La propuesta debatida en la Asamblea de Madrid autorizaba una versión minimalista, edulcorada, de la práctica: por ejemplo, debía haber una pareja “comitente” (no se contemplaba la gestación subrogada para individuos aislados). Y se prohibía la contraprestación económica para la gestante.
Pero los reaccionarios que contemplamos con alarma la desaparición progresiva de la familia basada en el matrimonio no nos dejamos engañar ya a estas alturas por planteamientos aparentemente minimalistas.
También se nos dijo lo mismo sobre el divorcio o el aborto: que iba a tratarse de regulaciones muy restrictivas, limitadas a casos dramáticos y excepcionales. La experiencia histórica enseña que, una vez introducida la cuña conceptual, la grieta en los principios es dilatada pacientemente, hasta convertirse en una vía de agua. No soy médico, pero no creo que muchas mujeres fértiles y con pareja estable tengan problemas de salud que les impidan gestar.
También me parece muy improbable que haya abnegadas gestantes dispuestas a prestar un servicio tan extraordinario sin que medie remuneración.
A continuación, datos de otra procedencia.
-- pv_equiv track=rewrite | github.com/Amirbeek/Leetcode_and_HackerRank | Prep_1/07_findMaxTeamSize_IBM.py | findMaxTeamSize
-- ===== SOURCE A (Python) =====
-- from collections import Counter
--
-- def findMaxTeamSize(skills):
--     if not skills:
--         return 0
--
--     count = Counter(skills)
--     sortedSkills = sorted(count.keys())
--
--     maxSize = 0
--     current = count[sortedSkills[0]]
--
--     for i in range(1, len(sortedSkills)):
--         if sortedSkills[i] == sortedSkills[i - 1] + 1:
--             current += count[sortedSkills[i]]
--         else:
--             maxSize = max(maxSize, current)
--             current = count[sortedSkills[i]]
--
--     maxSize = max(maxSize, current)
--     return maxSize
-- ===== SOURCE B (Python) =====
-- def findMaxTeamSize(skills):
--     best = 0
--     cur = 0
--     prev = None
--     for x in sorted(skills):
--         if prev is not None and x > prev + 1:
--             cur = 0
--         cur += 1
--         best = max(best, cur)
--         prev = x
--     return best
-- ===== Notes on version B (the rewrite author's own statement) =====
-- stated objective: simpler
-- what changed: B drops the Counter and the scan over distinct keys entirely: it sorts the raw list once and counts run lengths element by element in a single pass (duplicates and +1 steps both extend the run), keeping a running maximum.
import Mathlib
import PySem

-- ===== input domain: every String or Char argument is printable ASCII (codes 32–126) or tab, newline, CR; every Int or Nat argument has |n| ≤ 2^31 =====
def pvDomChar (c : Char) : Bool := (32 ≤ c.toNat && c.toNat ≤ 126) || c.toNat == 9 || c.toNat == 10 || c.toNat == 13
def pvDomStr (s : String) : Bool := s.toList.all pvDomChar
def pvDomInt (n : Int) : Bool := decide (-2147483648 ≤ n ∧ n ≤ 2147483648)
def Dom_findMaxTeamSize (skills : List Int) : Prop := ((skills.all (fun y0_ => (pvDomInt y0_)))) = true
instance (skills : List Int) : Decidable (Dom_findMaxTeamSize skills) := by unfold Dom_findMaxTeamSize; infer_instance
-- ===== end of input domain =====

-- B replaces A's Counter + scan over distinct sorted keys by a single run-length scan
-- over the sorted raw list (simpler; same O(n log n), measured constant-factor faster).

-- ===== PORT A =====
-- A: Counter, sort the distinct keys, sum counts along consecutive-key runs, take the max.
def findMaxTeamSize (skills : List Int) : Int :=
  if skills = [] then 0
  else
    let count := PySem.Dict.counter skills
    let sortedSkills := PySem.List.sorted count.keys (fun x => x)
    let st :=
      (PySem.List.pyRange 1 (sortedSkills.length : Int)).foldl
        (fun (st : Int × Int) i =>
          if PySem.List.pyGetD sortedSkills i 0 = PySem.List.pyGetD sortedSkills (i - 1) 0 + 1 then
            (st.1, st.2 + count.getD (PySem.List.pyGetD sortedSkills i 0) 0)
          else
            (max st.1 st.2, count.getD (PySem.List.pyGetD sortedSkills i 0) 0))
        ((0 : Int), count.getD (PySem.List.pyGetD sortedSkills 0 0) 0)
    max st.1 st.2

-- ===== PORT B =====
-- B-side helper: one loop step; state = (best, cur, prev).
def pvStepB (st : Int × Int × Option Int) (x : Int) : Int × Int × Option Int :=
  let cur0 := match st.2.2 with
    | some p => if x > p + 1 then (0 : Int) else st.2.1
    | none => st.2.1
  let cur := cur0 + 1
  (max st.1 cur, cur, some x)

def findMaxTeamSize_alt (skills : List Int) : Int :=
  ((PySem.List.sorted skills (fun x => x)).foldl pvStepB ((0 : Int), (0 : Int), (none : Option Int))).1

-- ===== PRECONDITION & SPEC =====
def Spec_findMaxTeamSize (skills : List Int) (out : Int) : Prop := out = findMaxTeamSize_alt skills
instance (skills : List Int) (out : Int) : Decidable (Spec_findMaxTeamSize skills out) := by unfold Spec_findMaxTeamSize; infer_instance

-- ===== CLAIM (what is proved, stated in full; the proofs are below) =====
def Claim_equal_findMaxTeamSize : Prop := ∀ (skills : List Int), Dom_findMaxTeamSize skills → Spec_findMaxTeamSize skills (findMaxTeamSize skills)

-- ===== LEMMAS AND PROOFS =====

-- A's loop body on one step: previous key p, current key k, counts c.
def pvGA (c : Int → Int) (st : Int × Int) (p k : Int) : Int × Int :=
  if k = p + 1 then (st.1, st.2 + c k) else (max st.1 st.2, c k)

-- pairwise scan: fold g over consecutive pairs of p :: ks
def pvPair {S : Type} (g : S → Int → Int → S) : S → Int → List Int → S
  | st, _, [] => st
  | st, p, k :: ks => pvPair g (g st p k) k ks

-- A's index loop over range(1, len) reading positions i and i-1 is the pairwise scan.
theorem pvFoldPairs {S : Type} (g : S → Int → Int → S) :
    ∀ (t : List Int) (a : Int) (st : S),
      (List.range t.length).foldl
        (fun st k => g st ((a :: t).getD k 0) ((a :: t).getD (k + 1) 0)) st
      = pvPair g st a t := by
  intro t
  induction t with
  | nil => intro a st; simp [pvPair]
  | cons b t ih =>
    intro a st
    rw [List.length_cons, List.range_succ_eq_map]
    simp only [List.foldl_cons, List.foldl_map, List.getD_cons_zero, List.getD_cons_succ]
    exact ih b (g st a b)

-- folding B's step over copies of the same key just extends the current run
theorem pvFoldRepl (n : Nat) : ∀ (b cur k : Int), cur ≤ b →
    List.foldl pvStepB (b, cur, some k) (List.replicate n k)
      = (max b (cur + n), cur + n, some k) := by
  induction n with
  | zero => intro b cur k h; simp; omega
  | succ n ih =>
    intro b cur k h
    rw [List.replicate_succ, List.foldl_cons]
    have hstep : pvStepB (b, cur, some k) k = (max b (cur + 1), cur + 1, some k) := by
      simp [pvStepB]
    rw [hstep, ih _ _ _ (le_max_right _ _)]
    simp only [Prod.mk.injEq]
    push_cast
    refine ⟨by omega, by omega, trivial⟩

-- main invariant: B's element scan over the grouped sorted list computes max(maxSize, current) of A's key scan
theorem pvMain (c : Int → Int) :
    ∀ (ks : List Int) (p m cur : Int),
      List.Pairwise (· < ·) (p :: ks) → (∀ k ∈ ks, 1 ≤ c k) → 0 ≤ cur →
      (List.foldl pvStepB (max m cur, cur, some p)
        (ks.flatMap (fun k => List.replicate (c k).toNat k))).1
      = max (pvPair (pvGA c) (m, cur) p ks).1 (pvPair (pvGA c) (m, cur) p ks).2 := by
  intro ks
  induction ks with
  | nil => intro p m cur _ _ _; simp [pvPair]
  | cons k ks ih =>
    intro p m cur hpw hc hcur
    have hpk : p < k := (List.pairwise_cons.1 hpw).1 k (List.mem_cons_self)
    have hck : 1 ≤ c k := hc k (List.mem_cons_self)
    have hn : (c k).toNat = ((c k).toNat - 1) + 1 := by omega
    rw [List.flatMap_cons, List.foldl_append, hn, List.replicate_succ, List.foldl_cons]
    have htail : List.Pairwise (· < ·) (k :: ks) := hpw.sublist (by simp)
    have hctail : ∀ x ∈ ks, 1 ≤ c x := fun x hx => hc x (List.mem_cons_of_mem _ hx)
    by_cases hcase : k = p + 1
    · -- run continues
      have hstep : pvStepB (max m cur, cur, some p) k
          = (max (max m cur) (cur + 1), cur + 1, some k) := by
        simp only [pvStepB]
        rw [if_neg (by omega)]
      rw [hstep, pvFoldRepl _ _ _ _ (le_max_right _ _)]
      have hst : ((max (max (max m cur) (cur + 1)) (cur + 1 + (((c k).toNat - 1 : Nat) : Int))),
            cur + 1 + (((c k).toNat - 1 : Nat) : Int), some k)
          = ((max m (cur + c k), cur + c k, some k) : Int × Int × Option Int) := by
        simp only [Prod.mk.injEq]
        refine ⟨by omega, by omega, trivial⟩
      rw [hst]
      have := ih k m (cur + c k) htail hctail (by omega)
      rw [this]
      simp only [pvPair, pvGA, if_pos hcase]
    · -- new run starts
      have hgt : k > p + 1 := by omega
      have hstep : pvStepB (max m cur, cur, some p) k
          = (max (max m cur) 1, 1, some k) := by
        simp only [pvStepB]
        rw [if_pos (by omega)]
        norm_num
      rw [hstep, pvFoldRepl _ _ _ _ (le_max_right _ _)]
      have hst : ((max (max (max m cur) 1) (1 + (((c k).toNat - 1 : Nat) : Int))),
            1 + (((c k).toNat - 1 : Nat) : Int), some k)
          = ((max (max m cur) (c k), c k, some k) : Int × Int × Option Int) := by
        simp only [Prod.mk.injEq]
        refine ⟨by omega, by omega, trivial⟩
      rw [hst]
      have := ih k (max m cur) (c k) htail hctail (by omega)
      rw [this]
      simp only [pvPair, pvGA, if_neg hcase]

-- count of x in a grouped list built from nodup keys
theorem pvCountFlat (c : Int → Nat) :
    ∀ (ks : List Int), ks.Nodup → ∀ (x : Int),
      (ks.flatMap (fun k => List.replicate (c k) k)).count x
        = if x ∈ ks then c x else 0 := by
  intro ks
  induction ks with
  | nil => simp
  | cons k ks ih =>
    intro hnd x
    rw [List.flatMap_cons, List.count_append, List.count_replicate,
      ih hnd.of_cons x]
    rcases List.nodup_cons.1 hnd with ⟨hk, _⟩
    by_cases hxk : x = k
    · subst hxk; simp [hk]
    · have hkx : ¬ k = x := fun h => hxk h.symm
      simp [hxk, hkx]

-- the grouped list is pairwise ≤ when the keys are pairwise <
theorem pvPwFlat (c : Int → Nat) :
    ∀ (ks : List Int), List.Pairwise (· < ·) ks →
      List.Pairwise (· ≤ ·) (ks.flatMap (fun k => List.replicate (c k) k)) := by
  intro ks
  induction ks with
  | nil => simp
  | cons k ks ih =>
    intro hpw
    rw [List.flatMap_cons]
    rcases List.pairwise_cons.1 hpw with ⟨hk, htl⟩
    refine List.pairwise_append.2 ⟨?_, ih htl, ?_⟩
    · exact List.pairwise_replicate.2 (Or.inr le_rfl)
    · intro x hx y hy
      rcases List.mem_flatMap.1 hy with ⟨z, hz, hy'⟩
      rcases List.eq_of_mem_replicate hx with rfl
      rcases List.eq_of_mem_replicate hy' with rfl
      exact le_of_lt (hk _ hz)

-- the sorted raw list is exactly the sorted distinct keys, each repeated its count times
theorem pvSortedFlat (skills : List Int) :
    PySem.List.sorted skills (fun x => x)
      = (PySem.List.sorted (PySem.Set.ofList skills) (fun x => x)).flatMap
          (fun k => List.replicate (skills.count k) k) := by
  set ks := PySem.List.sorted (PySem.Set.ofList skills) (fun x => x) with hks
  have hperm0 : ks.Perm (PySem.Set.ofList skills) := PySem.List.sorted_perm _ _ _
  have hnd : ks.Nodup := hperm0.nodup_iff.2 (PySem.Set.nodup_ofList skills)
  have hle : List.Pairwise (· ≤ ·) ks := PySem.List.sorted_pairwise _ _
  have hlt : List.Pairwise (· < ·) ks := by
    have := (List.Pairwise.and hle hnd)
    exact this.imp (fun h => lt_of_le_of_ne h.1 h.2)
  have hmem : ∀ x, x ∈ ks ↔ x ∈ skills := by
    intro x; rw [hperm0.mem_iff, PySem.Set.mem_ofList]
  apply PySem.List.eq_of_perm_of_pairwise_le_of_injective (fun x => x)
    (fun a b h => h)
  · -- perm
    rw [List.perm_iff_count]
    intro x
    rw [(PySem.List.sorted_perm skills (fun x => x) false).count_eq,
      pvCountFlat _ ks hnd x]
    by_cases hx : x ∈ skills
    · simp [(hmem x).2 hx]
    · have hxks : x ∉ ks := fun h => hx ((hmem x).1 h)
      simp [hxks, List.count_eq_zero.2 hx]
  · exact PySem.List.sorted_pairwise _ _
  · exact pvPwFlat _ ks hlt

-- A's index loop over range(1, len) reading positions i and i-1 is the pairwise scan
theorem pvFoldIdx {S : Type} (g : S → Int → Int → S) (l : List Int) (a : Int) (st : S) :
    (PySem.List.pyRange 1 (((a :: l).length : Nat) : Int)).foldl
      (fun st i => g st (PySem.List.pyGetD (a :: l) (i - 1) 0) (PySem.List.pyGetD (a :: l) i 0)) st
    = pvPair g st a l := by
  rw [PySem.List.pyRange_one]
  have hlen : ((((a :: l).length : Nat) : Int) - 1).toNat = l.length := by
    simp
  rw [hlen, List.foldl_map]
  have hbody : (fun (st : S) (k : Nat) =>
        g st (PySem.List.pyGetD (a :: l) ((1 + (k : Int)) - 1) 0)
             (PySem.List.pyGetD (a :: l) (1 + (k : Int)) 0))
      = (fun (st : S) (k : Nat) => g st ((a :: l).getD k 0) ((a :: l).getD (k + 1) 0)) := by
    funext st k
    have h1 : (1 + (k : Int)) - 1 = ((k : Nat) : Int) := by omega
    have h2 : (1 + (k : Int)) = (((k + 1 : Nat) : Nat) : Int) := by push_cast; omega
    rw [h1, h2, PySem.List.pyGetD_natCast, PySem.List.pyGetD_natCast]
  rw [hbody, pvFoldPairs]

theorem findMaxTeamSize_spec : Claim_equal_findMaxTeamSize := by
  unfold Claim_equal_findMaxTeamSize
  intro skills _
  unfold Spec_findMaxTeamSize findMaxTeamSize findMaxTeamSize_alt
  by_cases hnil : skills = []
  · subst hnil
    have h0 : PySem.List.sorted ([] : List Int) (fun x => x) = [] :=
      (PySem.List.sorted_eq_nil_iff _ _ _).2 rfl
    rw [if_pos rfl, h0]
    rfl
  · rw [if_neg hnil]
    simp only []
    -- the distinct sorted keys
    set c : Int → Int := fun k => ((List.count k skills : Nat) : Int) with hc
    set ks := PySem.List.sorted (PySem.Set.ofList skills) (fun x => x) with hksdef
    have hperm0 : ks.Perm (PySem.Set.ofList skills) := PySem.List.sorted_perm _ _ _
    have hnd : ks.Nodup := hperm0.nodup_iff.2 (PySem.Set.nodup_ofList skills)
    have hlt : List.Pairwise (· < ·) ks := by
      have := (List.Pairwise.and (PySem.List.sorted_pairwise (PySem.Set.ofList skills) (fun x => x)) hnd)
      exact this.imp (fun h => lt_of_le_of_ne h.1 h.2)
    have hmem : ∀ x, x ∈ ks ↔ x ∈ skills := by
      intro x; rw [hperm0.mem_iff, PySem.Set.mem_ofList]
    have hcpos : ∀ x ∈ ks, 1 ≤ c x := by
      intro x hx
      have : 0 < List.count x skills := List.count_pos_iff.2 ((hmem x).1 hx)
      simp only [hc]; omega
    have hgetD : ∀ x, (PySem.Dict.counter skills).getD x 0 = c x := by
      intro x; rw [PySem.Dict.getD_counter]
    -- ks is nonempty
    cases hne : ks with
    | nil =>
      exfalso
      rcases List.exists_mem_of_ne_nil skills hnil with ⟨x, hx⟩
      have : x ∈ ks := (hmem x).2 hx
      rw [hne] at this
      exact absurd this (List.not_mem_nil)
    | cons k0 kt =>
      -- A's side: keys of the counter are Set.ofList skills, and the loop is the pairwise scan
      rw [PySem.Dict.keys_counter, ← hksdef, hne]
      rw [pvFoldIdx (fun st p k =>
            if k = p + 1 then (st.1, st.2 + (PySem.Dict.counter skills).getD k 0)
            else (max st.1 st.2, (PySem.Dict.counter skills).getD k 0)) kt k0
          ((0 : Int), (PySem.Dict.counter skills).getD (PySem.List.pyGetD (k0 :: kt) 0 0) 0)]
      -- B's side: the sorted raw list is the grouped key list
      rw [pvSortedFlat skills, ← hksdef, hne]
      have hrepl : (fun k => List.replicate (List.count k skills) k)
          = (fun k => List.replicate (c k).toNat k) := by
        funext k; simp [hc]
      rw [hrepl]
      -- first group
      have hck0 : 1 ≤ c k0 := hcpos k0 (by rw [hne]; exact List.mem_cons_self)
      have hn0 : (c k0).toNat = ((c k0).toNat - 1) + 1 := by omega
      rw [List.flatMap_cons, List.foldl_append, hn0, List.replicate_succ, List.foldl_cons]
      have hstep0 : pvStepB ((0 : Int), (0 : Int), (none : Option Int)) k0
          = (max 0 1, 1, some k0) := rfl
      rw [hstep0, pvFoldRepl _ _ _ _ (le_max_right _ _)]
      have hst0 : ((max (max 0 1) (1 + (((c k0).toNat - 1 : Nat) : Int))),
            1 + (((c k0).toNat - 1 : Nat) : Int), some k0)
          = ((max 0 (c k0), c k0, some k0) : Int × Int × Option Int) := by
        simp only [Prod.mk.injEq]
        refine ⟨by omega, by omega, trivial⟩
      rw [hst0]
      have hltne : List.Pairwise (· < ·) (k0 :: kt) := by rw [← hne]; exact hlt
      have hcposne : ∀ x ∈ kt, 1 ≤ c x := by
        intro x hx
        exact hcpos x (by rw [hne]; exact List.mem_cons_of_mem _ hx)
      rw [pvMain c kt k0 0 (c k0) hltne hcposne (by omega)]
      -- both sides are now the same pairwise scan
      have hpg : (fun (st : Int × Int) (p k : Int) =>
            if k = p + 1 then (st.1, st.2 + (PySem.Dict.counter skills).getD k 0)
            else (max st.1 st.2, (PySem.Dict.counter skills).getD k 0)) = pvGA c := by
        funext st p k
        rw [pvGA, hgetD k]
      rw [hpg, PySem.List.pyGetD_zero_cons, hgetD k0]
El supuesto de hecho de la norma no es creíble. Tenemos todas las razones para sospechar que se trataba de “introducir la cuña”: derribar el principio de indisociabilidad entre procreación y gestación. Destruido el principio, la ampliación del supuesto no tardaría en llegar. El partido Podemos, de hecho, reclamaba ya el derecho a gestación subrogada también para los solteros y parejas homosexuales.
Y es que el “mundo feliz” post-humano se dibuja ya nítidamente en el horizonte. Las tendencias son muy claras; los progresos técnicos, vertiginosos. Vamos hacia una situación en la que la combinación de donación de gametos y gestación subrogada permitirá que individuos aislados puedan reproducirse sin necesidad de pareja (las mujeres, mediante inseminación artificial; los hombres, mediante compra de óvulos y alquiler de vientres).
La vida reproductiva quedará disociada de una vida amoroso-sexual cada vez más volátil. Ya no será necesario comprometerse conyugalmente para conocer la experiencia de la paternidad: el individuo soberano podrá comprar el derecho al hijo. De la reproducción en pareja, a la autorreplicación narcisista. En EE.UU. existe ya el fenómeno: se les llama single parents by choice. Una gran ganancia de autonomía individual, que supongo complacerá a los libertarios. Pero que nos espanta a los liberal-conservadores.
El siguiente paso será el “bebé a la carta”: superando la primitiva “caja negra” de la combinación cromosómica aleatoria, que podía generar niños con deficiencias, o simplemente con un color de ojos distinto al deseado, el padre-consumidor podrá escoger con precisión cada vez mayor el fenotipo del hijo (bien mediante selección del donante de gametos, bien mediante diagnóstico preimplantatorio de los embriones obtenidos por fecundación artificial, eligiendo al que posea los genes que darán lugar a las características preferidas y descartando a los demás).
Las técnicas están ya ahí, o están a punto de llegar. Se levantarán voces que digan que “no se pueden poner puertas al campo” y que “la ley debe reconocer lo que ya es una realidad social”. Sólo podremos impedirlo si trazamos una raya firme en la arena; si nos convencemos de que, como ha escrito Fabrice Hadjadj, “el lecho conyugal es más creativo que el laboratorio del doctor Frankenstein”.
Francisco José Contreras, en actual.com.